Exercise requirements: This exercise requires an exact copy of each line from the one containing "lemma pv_range_mul (q" down to the last line below.

[Stored entries]
--- --- ---

-- ===== LEMMAS AND PROOFS =====

-- nested loop over rows × column starts = one fold over the flattened (key, value) pair list
lemma pv_fold_flat {κ σ α β : Type} [BEq κ] (l : List α) (inner : List β)
    (key : α → β → κ) (val : α → β → σ) (d : PySem.Dict κ (List σ)) :
    l.foldl (fun d a => inner.foldl (fun d b =>
        d.modify (key a b) [] (fun v => v ++ [val a b])) d) d
    = (l.flatMap (fun a => inner.map (fun b => (key a b, val a b)))).foldl
        (fun d p => d.modify p.1 [] (fun v => v ++ [p.2])) d := by
  induction l generalizing d with
  | nil => simp
  | cons a l ih => simp [List.foldl_append, List.foldl_map, ih]

-- updating a set with elements it already has is a no-op
lemma pv_update_subset {α : Type} [BEq α] [LawfulBEq α] (l : List α) (s : PySem.Set α)
    (h : ∀ x ∈ l, x ∈ s) : s.update l = s := by
  induction l generalizing s with
  | nil => rfl
  | cons x l ih =>
    have hx : PySem.Set.add s x = s := by
      simp only [PySem.Set.add]
      rw [if_pos]
      simpa using h x (by simp)
    rw [PySem.Set.update_eq_foldl, List.foldl_cons, hx, ← PySem.Set.update_eq_foldl]
    exact ih s (fun y hy => h y (by simp [hy]))

-- updating with fresh distinct elements appends them
lemma pv_update_fresh {α : Type} [BEq α] [LawfulBEq α] (l : List α) (s : PySem.Set α)
    (hn : l.Nodup) (h : ∀ x ∈ l, x ∉ s) : s.update l = s ++ l := by
  induction l generalizing s with
  | nil => simp [PySem.Set.update_eq_foldl]
  | cons x l ih =>
    have hx : PySem.Set.add s x = s ++ [x] := by
      simp only [PySem.Set.add]
      rw [if_neg]
      simpa using h x (by simp)
    rw [PySem.Set.update_eq_foldl, List.foldl_cons, hx, ← PySem.Set.update_eq_foldl]
    rw [ih (s ++ [x]) hn.of_cons]
    · simp
    · intro y hy
      simp only [List.mem_append, List.mem_singleton]
      rintro (hs | rfl)
      · exact h y (by simp [hy]) hs
      · exact (List.nodup_cons.1 hn).1 hy

-- updating with k ≥ 1 copies of the same list = updating with it once
lemma pv_update_copies {α : Type} [BEq α] [LawfulBEq α] (r : List α) (s : PySem.Set α)
    (k : Nat) (hk : 0 < k) :
    s.update ((List.range k).flatMap (fun _ => r)) = s.update r := by
  induction k with
  | zero => omega
  | succ k ih =>
    rcases Nat.eq_zero_or_pos k with rfl | hkpos
    · simp
    · rw [List.range_succ, List.flatMap_append, PySem.Set.update_eq_foldl, List.foldl_append,
        ← PySem.Set.update_eq_foldl, ← PySem.Set.update_eq_foldl, ih hkpos]
      simp only [List.flatMap_cons, List.flatMap_nil, List.append_nil]
      exact pv_update_subset r _ (fun x hx => by
        rw [PySem.Set.mem_update]; exact Or.inr hx)

-- enumerate as an indexed map
lemma pv_enumerate {α : Type} (xs : List α) (dflt : α) (s : Int) :
    PySem.List.enumerate xs s = (List.range xs.length).map (fun i : Nat => ((s + i : Int), xs.getD i dflt)) := by
  induction xs generalizing s with
  | nil => simp [PySem.List.enumerate_nil]
  | cons x xs ih =>
    rw [PySem.List.enumerate_cons, ih (s + 1)]
    simp only [List.length_cons, List.range_succ_eq_map, List.map_cons, List.map_map,
      Function.comp_def, Nat.cast_zero, add_zero, List.getD_cons_zero]
    congr 1
    apply List.map_congr_left
    intro i _
    simp only [List.getD_cons_succ, Prod.mk.injEq]
    refine ⟨by push_cast; ring, trivial⟩

-- range (q*m) split into q bands of m
lemma pv_range_mul (q m : Nat) :
    List.range (q * m) = (List.range q).flatMap (fun b => (List.range m).map (fun r => b * m + r)) := by
  induction q with
  | zero => simp
  | succ q ih =>
    rw [Nat.succ_mul, List.range_add, ih, List.range_succ, List.flatMap_append]
    simp

-- pyRange 0 (q*m) m enumerates the band starts b*m
lemma pv_pyRange_step (q : Nat) (m : Int) (hm : 0 < m) :
    PySem.List.pyRange 0 ((q : Int) * m) m = (List.range q).map (fun b : Nat => (b : Int) * m) := by
  rw [PySem.List.pyRange_of_pos _ _ hm]
  rcases Nat.eq_zero_or_pos q with rfl | hq
  · simp
  · rw [if_pos (by positivity)]
    have hcount : ((q : Int) * m - 0 + m - 1) / m = q := by
      rw [show ((q : Int) * m - 0 + m - 1) = (m - 1) + q * m by ring,
        Int.add_mul_ediv_right _ _ (ne_of_gt hm), Int.ediv_eq_zero_of_lt (by omega) (by omega)]
      ring
    rw [hcount]
    simp only [Int.toNat_natCast]
    exact List.map_congr_left (fun k _ => by ring)

-- floordiv facts
lemma pv_fd_band (b r m : Int) (hm : 0 < m) (hr0 : 0 ≤ r) (hr : r < m) :
    PySem.Int.floordiv (b * m + r) m = b := by
  rw [PySem.Int.floordiv_eq_iff_of_pos hm]
  constructor <;> nlinarith

lemma pv_fd_mul (j m : Int) (hm : 0 < m) : PySem.Int.floordiv (m * j) m = j := by
  rw [PySem.Int.floordiv_eq_iff_of_pos hm]
  constructor <;> nlinarith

--- --- ---

Response to the exercise:
lemma pv_range_mul (q m : Nat) :
    List.range (q * m) = (List.range q).flatMap (fun b => (List.range m).map (fun r => b * m + r)) := by
  induction q with
  | zero => simp
  | succ q ih =>
    rw [Nat.succ_mul, List.range_add, ih, List.range_succ, List.flatMap_append]
    simp

-- pyRange 0 (q*m) m enumerates the band starts b*m
lemma pv_pyRange_step (q : Nat) (m : Int) (hm : 0 < m) :
    PySem.List.pyRange 0 ((q : Int) * m) m = (List.range q).map (fun b : Nat => (b : Int) * m) := by
  rw [PySem.List.pyRange_of_pos _ _ hm]
  rcases Nat.eq_zero_or_pos q with rfl | hq
  · simp
  · rw [if_pos (by positivity)]
    have hcount : ((q : Int) * m - 0 + m - 1) / m = q := by
      rw [show ((q : Int) * m - 0 + m - 1) = (m - 1) + q * m by ring,
        Int.add_mul_ediv_right _ _ (ne_of_gt hm), Int.ediv_eq_zero_of_lt (by omega) (by omega)]
      ring
    rw [hcount]
    simp only [Int.toNat_natCast]
    exact List.map_congr_left (fun k _ => by ring)

-- floordiv facts
lemma pv_fd_band (b r m : Int) (hm : 0 < m) (hr0 : 0 ≤ r) (hr : r < m) :
    PySem.Int.floordiv (b * m + r) m = b := by
  rw [PySem.Int.floordiv_eq_iff_of_pos hm]
  constructor <;> nlinarith

lemma pv_fd_mul (j m : Int) (hm : 0 < m) : PySem.Int.floordiv (m * j) m = j := by
  rw [PySem.Int.floordiv_eq_iff_of_pos hm]
  constructor <;> nlinarith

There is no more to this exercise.